**Work to complete**
What you return should match every entry, character for character.

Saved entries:

lemma grids_eq (rectangle : List (List Int))
    (hre : ∀ r ∈ rectangle, r.length = 4 ∧
      ((∀ v ∈ r, 0 ≤ v ∧ v ≤ 50) ∨ r.getD 2 0 < r.getD 0 0 ∨ r.getD 3 0 < r.getD 1 0)) :
    pvGridA rectangle = pvGridB rectangle := by
  obtain ⟨L, hL, hgood⟩ := rects2_good rectangle hre
  rw [pvGridA, gridA_eq_fold rectangle hre, pvGridB, hL, Option.map_some, Option.map_some]
  congr 1
  obtain ⟨sh, hpk⟩ := fold_fill L hgood _ g0_shape
  apply List.ext_getElem
  · rw [sh.1]; simp
  · intro a h1 h2
    apply List.ext_getElem
    · have : _ ∈ _ := List.getElem_mem h1
      rw [sh.2 _ this]
      simp
    · intro b hb1 hb2
      have ha : a < 102 := by rw [sh.1] at h1; exact h1
      have hbl : b < 102 := by
        have : _ ∈ _ := List.getElem_mem h1
        rw [sh.2 _ this] at hb1; exact hb1
      have e1 : (L.foldl (fun g t => pvFillA g t.1 t.2.1 t.2.2.1 t.2.2.2)
          ((List.range 102).map fun _ => (List.range 102).map fun _ => (-1 : Int)))[a][b]'hb1 =
          pk (L.foldl (fun g t => pvFillA g t.1 t.2.1 t.2.2.1 t.2.2.2)
          ((List.range 102).map fun _ => (List.range 102).map fun _ => (-1 : Int))) a b := by
        rw [pk, List.getD_eq_getElem _ _ h1, List.getD_eq_getElem _ _ hb1]
      rw [e1, hpk a b ha hbl, g0_pk a b ha hbl, classify_eq_cell]
      simp only [List.getElem_map, List.getElem_range]

lemma children_shift (graph visited : List (List Int)) (x y c : Int)
    (L : List (Int × Int)) :
    ∀ (acc extra : List (Int × Int × Int)),
    L.foldl (fun nxt d =>
      if pvGet2 visited (x + d.1) (y + d.2) = 0 ∧ pvGet2 graph (x + d.1) (y + d.2) = 1 then
        nxt ++ [(x + d.1, y + d.2, c + 1)]
      else nxt) (acc ++ extra) =
    acc ++ L.foldl (fun nxt d =>
      if pvGet2 visited (x + d.1) (y + d.2) = 0 ∧ pvGet2 graph (x + d.1) (y + d.2) = 1 then
        nxt ++ [(x + d.1, y + d.2, c + 1)]
      else nxt) extra := by
  induction L with
  | nil => intro acc extra; rfl
  | cons d rest ih =>
    intro acc extra
    rw [List.foldl_cons, List.foldl_cons]
    by_cases h : pvGet2 visited (x + d.1) (y + d.2) = 0 ∧ pvGet2 graph (x + d.1) (y + d.2) = 1
    · rw [if_pos h, if_pos h, List.append_assoc]
      exact ih acc (extra ++ [(x + d.1, y + d.2, c + 1)])
    · rw [if_neg h, if_neg h]
      exact ih acc extra

lemma children_eq (graph visited : List (List Int)) (x y c : Int)
    (acc : List (Int × Int × Int)) :
    (PySem.List.pyRange 0 4 1).foldl (fun q i =>
      if pvGet2 visited (x + PySem.List.pyGetD pvDx i 0) (y + PySem.List.pyGetD pvDy i 0) = 0 ∧
         pvGet2 graph (x + PySem.List.pyGetD pvDx i 0) (y + PySem.List.pyGetD pvDy i 0) = 1 then
        q ++ [(x + PySem.List.pyGetD pvDx i 0, y + PySem.List.pyGetD pvDy i 0, c + 1)]
      else q) acc =
    pvDirs.foldl (fun nxt d =>
      if pvGet2 visited (x + d.1) (y + d.2) = 0 ∧ pvGet2 graph (x + d.1) (y + d.2) = 1 then
        nxt ++ [(x + d.1, y + d.2, c + 1)]
      else nxt) acc := by
  rw [show PySem.List.pyRange 0 4 1 = [0, 1, 2, 3] by decide]
  rfl

lemma bfs_eq (graph : List (List Int)) (ix iy : Int) :
    ∀ (fuel : Nat) (cur nxt : List (Int × Int × Int)) (visited : List (List Int)),
      pvBfsA graph ix iy fuel (cur ++ nxt) visited = pvBfsB graph ix iy fuel cur nxt visited := by
  intro fuel
  induction fuel with
  | zero => intro cur nxt visited; rfl
  | succ f ih =>
    intro cur nxt visited
    cases cur with
    | nil =>
      cases nxt with
      | nil => rfl
      | cons hd t =>
        obtain ⟨x, y, c⟩ := hd
        show pvBfsA graph ix iy (f + 1) ((x, y, c) :: t) visited = _
        rw [pvBfsA, pvBfsB]
        simp only [List.isEmpty_nil, if_true]
        by_cases hit : x = ix ∧ y = iy
        · rw [if_pos hit, if_pos hit]
        · rw [if_neg hit, if_neg hit]
          rw [children_eq graph (pvSet2 visited x y 1) x y c t]
          have hsplit := children_shift graph (pvSet2 visited x y 1) x y c pvDirs t []
          rw [List.append_nil] at hsplit
          rw [hsplit]
          exact ih t _ _
    | cons hd t =>
      obtain ⟨x, y, c⟩ := hd
      rw [List.cons_append, pvBfsA, pvBfsB]
      simp only [List.isEmpty_cons, Bool.false_eq_true, if_false]
      by_cases hit : x = ix ∧ y = iy
      · rw [if_pos hit, if_pos hit]
      · rw [if_neg hit, if_neg hit]
        rw [children_eq graph (pvSet2 visited x y 1) x y c (t ++ nxt)]
        rw [children_shift graph (pvSet2 visited x y 1) x y c pvDirs t nxt]
        exact ih t _ _

-- ===== VERDICT (by name: the statement is the Claim_ definition above) =====
theorem solution_spec : Claim_equal_solution := by
  intro rectangle characterX characterY itemX itemY _ hpre
  unfold Spec_solution solution solution_alt
  rw [grids_eq rectangle hpre.1]
  cases h : pvGridB rectangle with
  | none => rfl
  | some graph =>
    exact bfs_eq graph (itemX * 2) (itemY * 2) pvFuel
      [(characterX * 2, characterY * 2, 0)] [] _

**Exercise result**
lemma grids_eq (rectangle : List (List Int))
    (hre : ∀ r ∈ rectangle, r.length = 4 ∧
      ((∀ v ∈ r, 0 ≤ v ∧ v ≤ 50) ∨ r.getD 2 0 < r.getD 0 0 ∨ r.getD 3 0 < r.getD 1 0)) :
    pvGridA rectangle = pvGridB rectangle := by
  obtain ⟨L, hL, hgood⟩ := rects2_good rectangle hre
  rw [pvGridA, gridA_eq_fold rectangle hre, pvGridB, hL, Option.map_some, Option.map_some]
  congr 1
  obtain ⟨sh, hpk⟩ := fold_fill L hgood _ g0_shape
  apply List.ext_getElem
  · rw [sh.1]; simp
  · intro a h1 h2
    apply List.ext_getElem
    · have : _ ∈ _ := List.getElem_mem h1
      rw [sh.2 _ this]
      simp
    · intro b hb1 hb2
      have ha : a < 102 := by rw [sh.1] at h1; exact h1
      have hbl : b < 102 := by
        have : _ ∈ _ := List.getElem_mem h1
        rw [sh.2 _ this] at hb1; exact hb1
      have e1 : (L.foldl (fun g t => pvFillA g t.1 t.2.1 t.2.2.1 t.2.2.2)
          ((List.range 102).map fun _ => (List.range 102).map fun _ => (-1 : Int)))[a][b]'hb1 =
          pk (L.foldl (fun g t => pvFillA g t.1 t.2.1 t.2.2.1 t.2.2.2)
          ((List.range 102).map fun _ => (List.range 102).map fun _ => (-1 : Int))) a b := by
        rw [pk, List.getD_eq_getElem _ _ h1, List.getD_eq_getElem _ _ hb1]
      rw [e1, hpk a b ha hbl, g0_pk a b ha hbl, classify_eq_cell]
      simp only [List.getElem_map, List.getElem_range]

lemma children_shift (graph visited : List (List Int)) (x y c : Int)
    (L : List (Int × Int)) :
    ∀ (acc extra : List (Int × Int × Int)),
    L.foldl (fun nxt d =>
      if pvGet2 visited (x + d.1) (y + d.2) = 0 ∧ pvGet2 graph (x + d.1) (y + d.2) = 1 then
        nxt ++ [(x + d.1, y + d.2, c + 1)]
      else nxt) (acc ++ extra) =
    acc ++ L.foldl (fun nxt d =>
      if pvGet2 visited (x + d.1) (y + d.2) = 0 ∧ pvGet2 graph (x + d.1) (y + d.2) = 1 then
        nxt ++ [(x + d.1, y + d.2, c + 1)]
      else nxt) extra := by
  induction L with
  | nil => intro acc extra; rfl
  | cons d rest ih =>
    intro acc extra
    rw [List.foldl_cons, List.foldl_cons]
    by_cases h : pvGet2 visited (x + d.1) (y + d.2) = 0 ∧ pvGet2 graph (x + d.1) (y + d.2) = 1
    · rw [if_pos h, if_pos h, List.append_assoc]
      exact ih acc (extra ++ [(x + d.1, y + d.2, c + 1)])
    · rw [if_neg h, if_neg h]
      exact ih acc extra

lemma children_eq (graph visited : List (List Int)) (x y c : Int)
    (acc : List (Int × Int × Int)) :
    (PySem.List.pyRange 0 4 1).foldl (fun q i =>
      if pvGet2 visited (x + PySem.List.pyGetD pvDx i 0) (y + PySem.List.pyGetD pvDy i 0) = 0 ∧
         pvGet2 graph (x + PySem.List.pyGetD pvDx i 0) (y + PySem.List.pyGetD pvDy i 0) = 1 then
        q ++ [(x + PySem.List.pyGetD pvDx i 0, y + PySem.List.pyGetD pvDy i 0, c + 1)]
      else q) acc =
    pvDirs.foldl (fun nxt d =>
      if pvGet2 visited (x + d.1) (y + d.2) = 0 ∧ pvGet2 graph (x + d.1) (y + d.2) = 1 then
        nxt ++ [(x + d.1, y + d.2, c + 1)]
      else nxt) acc := by
  rw [show PySem.List.pyRange 0 4 1 = [0, 1, 2, 3] by decide]
  rfl

lemma bfs_eq (graph : List (List Int)) (ix iy : Int) :
    ∀ (fuel : Nat) (cur nxt : List (Int × Int × Int)) (visited : List (List Int)),
      pvBfsA graph ix iy fuel (cur ++ nxt) visited = pvBfsB graph ix iy fuel cur nxt visited := by
  intro fuel
  induction fuel with
  | zero => intro cur nxt visited; rfl
  | succ f ih =>
    intro cur nxt visited
    cases cur with
    | nil =>
      cases nxt with
      | nil => rfl
      | cons hd t =>
        obtain ⟨x, y, c⟩ := hd
        show pvBfsA graph ix iy (f + 1) ((x, y, c) :: t) visited = _
        rw [pvBfsA, pvBfsB]
        simp only [List.isEmpty_nil, if_true]
        by_cases hit : x = ix ∧ y = iy
        · rw [if_pos hit, if_pos hit]
        · rw [if_neg hit, if_neg hit]
          rw [children_eq graph (pvSet2 visited x y 1) x y c t]
          have hsplit := children_shift graph (pvSet2 visited x y 1) x y c pvDirs t []
          rw [List.append_nil] at hsplit
          rw [hsplit]
          exact ih t _ _
    | cons hd t =>
      obtain ⟨x, y, c⟩ := hd
      rw [List.cons_append, pvBfsA, pvBfsB]
      simp only [List.isEmpty_cons, Bool.false_eq_true, if_false]
      by_cases hit : x = ix ∧ y = iy
      · rw [if_pos hit, if_pos hit]
      · rw [if_neg hit, if_neg hit]
        rw [children_eq graph (pvSet2 visited x y 1) x y c (t ++ nxt)]
        rw [children_shift graph (pvSet2 visited x y 1) x y c pvDirs t nxt]
        exact ih t _ _

-- ===== VERDICT (by name: the statement is the Claim_ definition above) =====
theorem solution_spec : Claim_equal_solution := by
  intro rectangle characterX characterY itemX itemY _ hpre
  unfold Spec_solution solution solution_alt
  rw [grids_eq rectangle hpre.1]
  cases h : pvGridB rectangle with
  | none => rfl
  | some graph =>
    exact bfs_eq graph (itemX * 2) (itemY * 2) pvFuel
      [(characterX * 2, characterY * 2, 0)] [] _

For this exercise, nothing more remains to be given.